Dataset records:

· · · · ·

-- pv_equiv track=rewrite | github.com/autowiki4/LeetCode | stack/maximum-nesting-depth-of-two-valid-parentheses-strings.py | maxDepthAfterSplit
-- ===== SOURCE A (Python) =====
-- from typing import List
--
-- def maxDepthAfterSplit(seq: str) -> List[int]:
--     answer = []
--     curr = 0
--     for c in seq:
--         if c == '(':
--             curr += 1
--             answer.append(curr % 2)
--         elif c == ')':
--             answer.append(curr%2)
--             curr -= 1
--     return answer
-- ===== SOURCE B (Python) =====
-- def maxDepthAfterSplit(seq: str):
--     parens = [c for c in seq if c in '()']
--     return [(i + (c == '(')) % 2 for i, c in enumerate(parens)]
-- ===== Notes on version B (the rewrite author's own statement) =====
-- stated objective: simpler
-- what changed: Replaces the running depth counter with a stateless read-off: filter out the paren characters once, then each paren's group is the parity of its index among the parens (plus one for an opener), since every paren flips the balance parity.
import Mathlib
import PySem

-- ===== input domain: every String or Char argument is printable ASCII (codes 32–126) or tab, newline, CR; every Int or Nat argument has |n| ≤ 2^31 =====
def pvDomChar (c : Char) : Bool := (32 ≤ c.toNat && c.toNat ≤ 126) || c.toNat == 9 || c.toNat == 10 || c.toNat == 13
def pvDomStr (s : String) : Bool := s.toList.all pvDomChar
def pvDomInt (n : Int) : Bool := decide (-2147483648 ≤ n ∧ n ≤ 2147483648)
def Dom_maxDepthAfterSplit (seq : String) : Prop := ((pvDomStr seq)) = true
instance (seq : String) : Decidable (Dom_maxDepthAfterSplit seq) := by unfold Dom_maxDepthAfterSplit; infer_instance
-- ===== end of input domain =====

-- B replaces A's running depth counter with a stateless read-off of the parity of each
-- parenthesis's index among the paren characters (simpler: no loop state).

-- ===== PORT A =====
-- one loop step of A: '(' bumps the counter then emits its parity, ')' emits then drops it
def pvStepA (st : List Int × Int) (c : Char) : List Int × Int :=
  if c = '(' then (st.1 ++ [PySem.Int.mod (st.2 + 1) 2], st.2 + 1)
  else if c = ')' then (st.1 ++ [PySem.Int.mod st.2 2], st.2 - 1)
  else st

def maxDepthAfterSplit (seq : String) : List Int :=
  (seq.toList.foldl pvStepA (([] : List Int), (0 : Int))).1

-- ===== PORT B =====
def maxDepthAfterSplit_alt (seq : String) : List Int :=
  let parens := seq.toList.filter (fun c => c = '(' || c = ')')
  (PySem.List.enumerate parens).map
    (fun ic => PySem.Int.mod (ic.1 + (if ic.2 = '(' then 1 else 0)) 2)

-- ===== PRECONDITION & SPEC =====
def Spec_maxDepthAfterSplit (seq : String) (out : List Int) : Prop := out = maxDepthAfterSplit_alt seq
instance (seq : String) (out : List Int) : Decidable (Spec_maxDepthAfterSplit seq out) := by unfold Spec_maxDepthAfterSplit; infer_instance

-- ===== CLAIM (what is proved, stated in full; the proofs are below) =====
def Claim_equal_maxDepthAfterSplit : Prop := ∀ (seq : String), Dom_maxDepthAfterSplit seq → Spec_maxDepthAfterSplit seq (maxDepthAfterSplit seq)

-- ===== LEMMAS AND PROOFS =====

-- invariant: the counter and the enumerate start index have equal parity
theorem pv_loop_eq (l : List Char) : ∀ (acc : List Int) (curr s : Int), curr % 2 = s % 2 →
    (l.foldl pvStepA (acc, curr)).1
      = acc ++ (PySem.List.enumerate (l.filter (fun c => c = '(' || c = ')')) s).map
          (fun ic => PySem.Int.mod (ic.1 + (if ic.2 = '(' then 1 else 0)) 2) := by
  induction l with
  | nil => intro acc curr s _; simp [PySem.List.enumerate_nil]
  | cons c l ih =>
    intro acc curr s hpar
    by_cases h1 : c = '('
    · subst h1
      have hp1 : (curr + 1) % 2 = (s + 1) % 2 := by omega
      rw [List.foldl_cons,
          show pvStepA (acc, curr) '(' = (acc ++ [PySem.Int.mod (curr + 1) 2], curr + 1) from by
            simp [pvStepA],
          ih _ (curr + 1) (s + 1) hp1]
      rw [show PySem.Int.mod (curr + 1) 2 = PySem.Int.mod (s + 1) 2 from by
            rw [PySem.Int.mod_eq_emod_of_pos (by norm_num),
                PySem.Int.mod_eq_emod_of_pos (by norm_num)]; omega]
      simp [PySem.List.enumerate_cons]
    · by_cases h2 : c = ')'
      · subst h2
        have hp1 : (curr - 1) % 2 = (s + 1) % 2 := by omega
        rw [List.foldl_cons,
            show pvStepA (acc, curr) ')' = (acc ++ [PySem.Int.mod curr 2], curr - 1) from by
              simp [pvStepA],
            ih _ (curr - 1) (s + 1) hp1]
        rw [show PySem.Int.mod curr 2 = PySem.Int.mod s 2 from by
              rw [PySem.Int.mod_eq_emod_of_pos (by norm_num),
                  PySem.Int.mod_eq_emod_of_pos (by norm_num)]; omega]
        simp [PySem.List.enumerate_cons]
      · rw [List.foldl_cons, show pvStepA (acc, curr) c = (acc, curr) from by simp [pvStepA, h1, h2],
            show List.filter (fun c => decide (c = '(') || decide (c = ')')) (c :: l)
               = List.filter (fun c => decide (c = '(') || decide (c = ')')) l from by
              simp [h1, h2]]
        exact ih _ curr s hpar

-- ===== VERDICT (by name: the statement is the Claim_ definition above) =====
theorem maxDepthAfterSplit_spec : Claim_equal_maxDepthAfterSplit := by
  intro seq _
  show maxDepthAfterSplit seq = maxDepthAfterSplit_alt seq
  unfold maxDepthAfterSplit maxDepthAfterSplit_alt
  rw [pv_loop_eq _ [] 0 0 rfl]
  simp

· · · · ·

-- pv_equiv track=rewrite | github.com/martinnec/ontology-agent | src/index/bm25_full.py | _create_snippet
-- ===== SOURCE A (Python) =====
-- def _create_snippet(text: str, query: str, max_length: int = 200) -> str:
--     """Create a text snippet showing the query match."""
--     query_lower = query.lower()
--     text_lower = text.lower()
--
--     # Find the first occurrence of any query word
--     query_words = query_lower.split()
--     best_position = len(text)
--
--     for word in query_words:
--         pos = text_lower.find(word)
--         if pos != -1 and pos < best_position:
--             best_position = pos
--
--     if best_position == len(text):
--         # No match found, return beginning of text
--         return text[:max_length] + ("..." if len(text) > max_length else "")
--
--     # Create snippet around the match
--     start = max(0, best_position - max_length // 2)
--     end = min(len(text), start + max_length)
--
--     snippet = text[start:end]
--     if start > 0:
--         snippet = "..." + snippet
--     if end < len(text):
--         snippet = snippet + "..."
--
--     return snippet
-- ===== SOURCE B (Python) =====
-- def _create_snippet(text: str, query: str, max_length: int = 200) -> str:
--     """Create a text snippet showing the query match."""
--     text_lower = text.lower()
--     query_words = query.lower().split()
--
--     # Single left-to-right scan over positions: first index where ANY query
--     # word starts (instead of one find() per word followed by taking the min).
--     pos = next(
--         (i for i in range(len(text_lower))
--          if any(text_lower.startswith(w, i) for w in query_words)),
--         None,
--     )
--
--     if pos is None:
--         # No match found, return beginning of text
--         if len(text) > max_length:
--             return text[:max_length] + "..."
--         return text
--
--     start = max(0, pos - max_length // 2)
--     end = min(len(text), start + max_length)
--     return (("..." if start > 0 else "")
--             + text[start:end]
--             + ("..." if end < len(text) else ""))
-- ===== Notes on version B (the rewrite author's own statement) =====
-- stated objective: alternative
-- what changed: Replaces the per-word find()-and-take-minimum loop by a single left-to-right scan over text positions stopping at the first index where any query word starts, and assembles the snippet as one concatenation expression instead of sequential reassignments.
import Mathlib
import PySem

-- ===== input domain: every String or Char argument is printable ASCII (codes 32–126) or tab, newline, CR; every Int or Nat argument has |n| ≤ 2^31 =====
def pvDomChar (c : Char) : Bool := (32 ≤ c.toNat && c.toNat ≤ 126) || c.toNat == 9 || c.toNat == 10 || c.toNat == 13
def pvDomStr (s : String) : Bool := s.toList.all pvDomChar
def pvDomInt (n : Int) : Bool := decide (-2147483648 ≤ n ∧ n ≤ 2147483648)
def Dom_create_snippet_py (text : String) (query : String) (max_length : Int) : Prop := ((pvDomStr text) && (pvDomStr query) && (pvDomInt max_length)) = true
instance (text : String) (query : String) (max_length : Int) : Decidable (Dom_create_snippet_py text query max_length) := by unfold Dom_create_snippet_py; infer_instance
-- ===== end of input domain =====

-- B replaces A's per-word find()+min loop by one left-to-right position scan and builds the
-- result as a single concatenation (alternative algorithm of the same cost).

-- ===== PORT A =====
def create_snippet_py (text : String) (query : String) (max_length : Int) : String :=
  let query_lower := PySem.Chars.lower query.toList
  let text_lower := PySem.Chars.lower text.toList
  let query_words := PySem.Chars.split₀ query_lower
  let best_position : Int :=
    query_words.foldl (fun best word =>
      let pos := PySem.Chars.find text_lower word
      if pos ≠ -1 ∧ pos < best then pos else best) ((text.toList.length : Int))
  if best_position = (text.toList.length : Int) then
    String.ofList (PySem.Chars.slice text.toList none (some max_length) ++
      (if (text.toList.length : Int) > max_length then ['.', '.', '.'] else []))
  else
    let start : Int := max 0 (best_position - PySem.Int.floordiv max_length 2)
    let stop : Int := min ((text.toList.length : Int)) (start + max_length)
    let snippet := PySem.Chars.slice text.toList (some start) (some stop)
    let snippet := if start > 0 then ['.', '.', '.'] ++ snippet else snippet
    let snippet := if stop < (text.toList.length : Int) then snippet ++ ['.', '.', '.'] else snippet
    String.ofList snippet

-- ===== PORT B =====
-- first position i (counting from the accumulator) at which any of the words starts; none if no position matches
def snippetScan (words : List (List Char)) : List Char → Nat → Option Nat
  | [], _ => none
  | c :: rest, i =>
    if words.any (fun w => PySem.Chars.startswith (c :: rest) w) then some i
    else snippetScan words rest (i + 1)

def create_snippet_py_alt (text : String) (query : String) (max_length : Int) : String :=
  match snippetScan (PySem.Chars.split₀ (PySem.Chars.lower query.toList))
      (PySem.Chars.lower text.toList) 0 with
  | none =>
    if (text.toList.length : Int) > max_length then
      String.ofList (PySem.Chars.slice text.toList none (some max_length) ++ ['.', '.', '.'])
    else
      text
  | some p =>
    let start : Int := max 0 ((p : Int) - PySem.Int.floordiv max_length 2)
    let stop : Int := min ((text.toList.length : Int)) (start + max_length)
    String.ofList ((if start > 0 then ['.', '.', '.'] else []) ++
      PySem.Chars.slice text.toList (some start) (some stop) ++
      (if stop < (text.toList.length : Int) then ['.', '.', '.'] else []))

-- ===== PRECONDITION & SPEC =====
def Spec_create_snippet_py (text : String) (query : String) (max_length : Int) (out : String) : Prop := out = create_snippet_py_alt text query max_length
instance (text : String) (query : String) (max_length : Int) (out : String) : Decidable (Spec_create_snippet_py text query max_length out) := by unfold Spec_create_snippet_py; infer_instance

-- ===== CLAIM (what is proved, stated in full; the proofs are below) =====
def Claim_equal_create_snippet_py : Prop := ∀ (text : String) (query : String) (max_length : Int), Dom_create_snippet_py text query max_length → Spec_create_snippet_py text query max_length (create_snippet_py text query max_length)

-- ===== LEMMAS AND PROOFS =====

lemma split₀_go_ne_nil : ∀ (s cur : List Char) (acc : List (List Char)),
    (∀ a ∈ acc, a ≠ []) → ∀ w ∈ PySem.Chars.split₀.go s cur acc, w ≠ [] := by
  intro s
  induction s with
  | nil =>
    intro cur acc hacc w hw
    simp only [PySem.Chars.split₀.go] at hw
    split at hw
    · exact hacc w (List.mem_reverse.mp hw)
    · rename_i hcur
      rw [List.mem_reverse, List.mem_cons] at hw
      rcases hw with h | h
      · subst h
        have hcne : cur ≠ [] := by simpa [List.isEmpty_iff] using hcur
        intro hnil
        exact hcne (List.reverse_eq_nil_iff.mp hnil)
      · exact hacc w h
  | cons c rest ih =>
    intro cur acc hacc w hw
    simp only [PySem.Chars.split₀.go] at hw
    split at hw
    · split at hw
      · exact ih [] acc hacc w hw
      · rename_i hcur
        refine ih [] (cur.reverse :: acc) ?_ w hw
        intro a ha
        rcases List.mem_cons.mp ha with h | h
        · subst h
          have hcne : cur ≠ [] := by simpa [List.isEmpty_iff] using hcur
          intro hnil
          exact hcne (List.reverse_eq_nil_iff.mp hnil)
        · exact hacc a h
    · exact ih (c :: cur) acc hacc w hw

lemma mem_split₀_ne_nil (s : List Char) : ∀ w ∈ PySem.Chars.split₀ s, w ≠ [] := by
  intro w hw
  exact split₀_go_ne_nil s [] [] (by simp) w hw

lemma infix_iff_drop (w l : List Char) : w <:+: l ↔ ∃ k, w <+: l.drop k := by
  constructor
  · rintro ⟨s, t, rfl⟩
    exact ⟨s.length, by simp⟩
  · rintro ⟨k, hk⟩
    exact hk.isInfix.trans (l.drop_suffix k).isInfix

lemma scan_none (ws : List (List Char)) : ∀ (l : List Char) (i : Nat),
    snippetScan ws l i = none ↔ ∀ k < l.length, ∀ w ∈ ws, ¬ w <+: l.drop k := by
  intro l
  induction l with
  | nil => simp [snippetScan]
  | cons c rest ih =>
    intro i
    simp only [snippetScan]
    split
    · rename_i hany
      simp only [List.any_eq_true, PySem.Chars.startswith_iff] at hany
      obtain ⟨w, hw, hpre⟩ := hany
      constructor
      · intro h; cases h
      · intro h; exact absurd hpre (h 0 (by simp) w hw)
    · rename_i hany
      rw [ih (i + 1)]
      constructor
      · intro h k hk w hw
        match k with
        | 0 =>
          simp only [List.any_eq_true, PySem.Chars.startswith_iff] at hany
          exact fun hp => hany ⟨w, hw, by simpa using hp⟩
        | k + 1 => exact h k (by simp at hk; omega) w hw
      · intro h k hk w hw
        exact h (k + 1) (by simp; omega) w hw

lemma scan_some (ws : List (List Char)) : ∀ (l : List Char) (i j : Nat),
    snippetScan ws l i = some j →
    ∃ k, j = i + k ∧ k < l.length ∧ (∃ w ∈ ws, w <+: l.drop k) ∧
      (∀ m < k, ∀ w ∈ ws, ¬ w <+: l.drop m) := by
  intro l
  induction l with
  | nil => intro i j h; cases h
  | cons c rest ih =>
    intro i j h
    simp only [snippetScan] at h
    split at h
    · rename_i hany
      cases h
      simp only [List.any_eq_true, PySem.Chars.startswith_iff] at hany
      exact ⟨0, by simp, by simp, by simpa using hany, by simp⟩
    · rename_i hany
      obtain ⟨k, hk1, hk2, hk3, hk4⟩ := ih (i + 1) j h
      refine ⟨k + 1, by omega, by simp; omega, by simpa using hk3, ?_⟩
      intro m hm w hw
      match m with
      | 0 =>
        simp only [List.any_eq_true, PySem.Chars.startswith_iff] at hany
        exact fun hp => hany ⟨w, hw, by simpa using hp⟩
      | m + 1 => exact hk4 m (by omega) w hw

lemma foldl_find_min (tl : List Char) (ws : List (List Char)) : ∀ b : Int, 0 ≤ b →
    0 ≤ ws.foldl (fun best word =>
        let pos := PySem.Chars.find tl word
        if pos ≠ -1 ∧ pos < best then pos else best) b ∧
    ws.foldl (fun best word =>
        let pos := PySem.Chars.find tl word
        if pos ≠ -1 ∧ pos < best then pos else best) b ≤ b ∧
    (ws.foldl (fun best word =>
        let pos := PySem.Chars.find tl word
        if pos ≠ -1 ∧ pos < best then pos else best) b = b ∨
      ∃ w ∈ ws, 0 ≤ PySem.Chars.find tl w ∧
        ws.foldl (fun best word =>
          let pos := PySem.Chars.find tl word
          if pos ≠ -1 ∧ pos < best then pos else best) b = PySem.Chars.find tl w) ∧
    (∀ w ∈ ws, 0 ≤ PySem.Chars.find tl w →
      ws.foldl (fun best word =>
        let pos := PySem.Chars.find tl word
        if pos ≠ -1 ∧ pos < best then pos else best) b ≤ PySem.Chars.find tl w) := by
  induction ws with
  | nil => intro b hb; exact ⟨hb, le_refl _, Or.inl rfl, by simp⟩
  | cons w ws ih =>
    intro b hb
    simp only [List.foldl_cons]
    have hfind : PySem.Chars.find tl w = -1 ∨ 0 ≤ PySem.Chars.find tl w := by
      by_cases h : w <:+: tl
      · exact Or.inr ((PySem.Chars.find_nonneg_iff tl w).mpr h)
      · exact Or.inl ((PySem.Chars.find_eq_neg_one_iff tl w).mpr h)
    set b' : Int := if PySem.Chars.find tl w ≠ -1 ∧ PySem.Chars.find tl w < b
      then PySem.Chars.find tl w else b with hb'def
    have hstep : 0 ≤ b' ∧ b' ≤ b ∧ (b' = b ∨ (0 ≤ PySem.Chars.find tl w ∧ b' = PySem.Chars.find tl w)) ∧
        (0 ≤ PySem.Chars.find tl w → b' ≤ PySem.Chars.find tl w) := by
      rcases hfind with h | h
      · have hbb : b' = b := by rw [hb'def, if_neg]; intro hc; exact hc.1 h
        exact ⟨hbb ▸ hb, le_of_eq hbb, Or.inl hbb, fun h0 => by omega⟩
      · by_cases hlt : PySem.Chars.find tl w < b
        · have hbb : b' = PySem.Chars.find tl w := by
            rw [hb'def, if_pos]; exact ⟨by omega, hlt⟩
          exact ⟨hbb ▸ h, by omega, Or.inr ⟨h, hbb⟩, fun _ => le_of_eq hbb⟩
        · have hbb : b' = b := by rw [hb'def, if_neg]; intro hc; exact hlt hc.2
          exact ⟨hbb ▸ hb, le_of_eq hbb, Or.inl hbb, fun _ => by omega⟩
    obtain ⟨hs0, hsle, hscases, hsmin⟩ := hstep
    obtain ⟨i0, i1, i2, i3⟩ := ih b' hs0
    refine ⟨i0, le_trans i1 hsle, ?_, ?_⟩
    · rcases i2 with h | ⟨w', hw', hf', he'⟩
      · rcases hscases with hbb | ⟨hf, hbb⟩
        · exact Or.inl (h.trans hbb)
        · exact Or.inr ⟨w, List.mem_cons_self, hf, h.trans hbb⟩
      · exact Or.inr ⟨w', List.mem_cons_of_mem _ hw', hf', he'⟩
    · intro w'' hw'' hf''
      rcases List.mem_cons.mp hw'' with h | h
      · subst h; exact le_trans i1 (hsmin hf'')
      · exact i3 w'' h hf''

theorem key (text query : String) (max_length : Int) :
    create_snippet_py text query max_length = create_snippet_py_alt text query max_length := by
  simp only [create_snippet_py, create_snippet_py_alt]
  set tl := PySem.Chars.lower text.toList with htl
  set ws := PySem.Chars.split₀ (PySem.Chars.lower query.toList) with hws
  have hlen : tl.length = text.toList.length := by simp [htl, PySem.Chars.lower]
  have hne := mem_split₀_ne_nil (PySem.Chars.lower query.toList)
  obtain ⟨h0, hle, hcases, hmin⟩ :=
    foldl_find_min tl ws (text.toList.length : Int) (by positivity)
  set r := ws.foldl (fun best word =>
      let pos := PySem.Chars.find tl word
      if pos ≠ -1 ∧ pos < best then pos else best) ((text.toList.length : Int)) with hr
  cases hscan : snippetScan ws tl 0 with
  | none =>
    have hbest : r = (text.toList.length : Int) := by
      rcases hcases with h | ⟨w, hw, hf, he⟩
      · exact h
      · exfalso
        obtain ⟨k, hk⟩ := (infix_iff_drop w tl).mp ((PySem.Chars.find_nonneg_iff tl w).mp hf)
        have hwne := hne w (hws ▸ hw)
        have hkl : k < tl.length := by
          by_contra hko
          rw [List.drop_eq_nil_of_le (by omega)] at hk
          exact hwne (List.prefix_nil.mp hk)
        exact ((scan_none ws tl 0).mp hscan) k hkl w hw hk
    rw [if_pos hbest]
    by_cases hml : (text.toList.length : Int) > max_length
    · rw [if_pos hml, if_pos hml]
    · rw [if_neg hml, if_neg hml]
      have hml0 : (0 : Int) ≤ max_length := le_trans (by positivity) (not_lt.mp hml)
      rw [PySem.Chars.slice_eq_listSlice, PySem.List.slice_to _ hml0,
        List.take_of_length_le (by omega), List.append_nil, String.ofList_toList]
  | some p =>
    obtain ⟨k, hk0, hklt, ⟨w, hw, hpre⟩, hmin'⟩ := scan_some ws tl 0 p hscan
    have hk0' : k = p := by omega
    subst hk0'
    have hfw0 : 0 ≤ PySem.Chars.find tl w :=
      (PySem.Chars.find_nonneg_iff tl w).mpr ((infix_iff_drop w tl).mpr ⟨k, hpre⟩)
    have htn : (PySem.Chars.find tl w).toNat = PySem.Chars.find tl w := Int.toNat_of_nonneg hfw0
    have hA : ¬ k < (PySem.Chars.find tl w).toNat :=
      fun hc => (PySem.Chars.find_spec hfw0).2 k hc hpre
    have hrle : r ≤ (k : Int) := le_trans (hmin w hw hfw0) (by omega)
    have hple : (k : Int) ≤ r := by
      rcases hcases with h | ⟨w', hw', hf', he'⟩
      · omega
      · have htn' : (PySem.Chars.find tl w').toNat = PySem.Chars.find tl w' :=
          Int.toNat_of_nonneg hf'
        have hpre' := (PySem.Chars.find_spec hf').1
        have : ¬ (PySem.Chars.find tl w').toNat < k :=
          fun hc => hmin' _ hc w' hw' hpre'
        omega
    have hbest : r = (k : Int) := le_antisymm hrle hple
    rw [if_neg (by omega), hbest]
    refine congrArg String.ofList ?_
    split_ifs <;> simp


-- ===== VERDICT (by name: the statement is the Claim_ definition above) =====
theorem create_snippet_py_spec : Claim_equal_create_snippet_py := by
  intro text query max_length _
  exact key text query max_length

· · · · ·

__PROBLEM DETAILS__: Find each line in the records that includes the word "read". Report the total and nothing more.

__RESULT OF THE TASK__: 2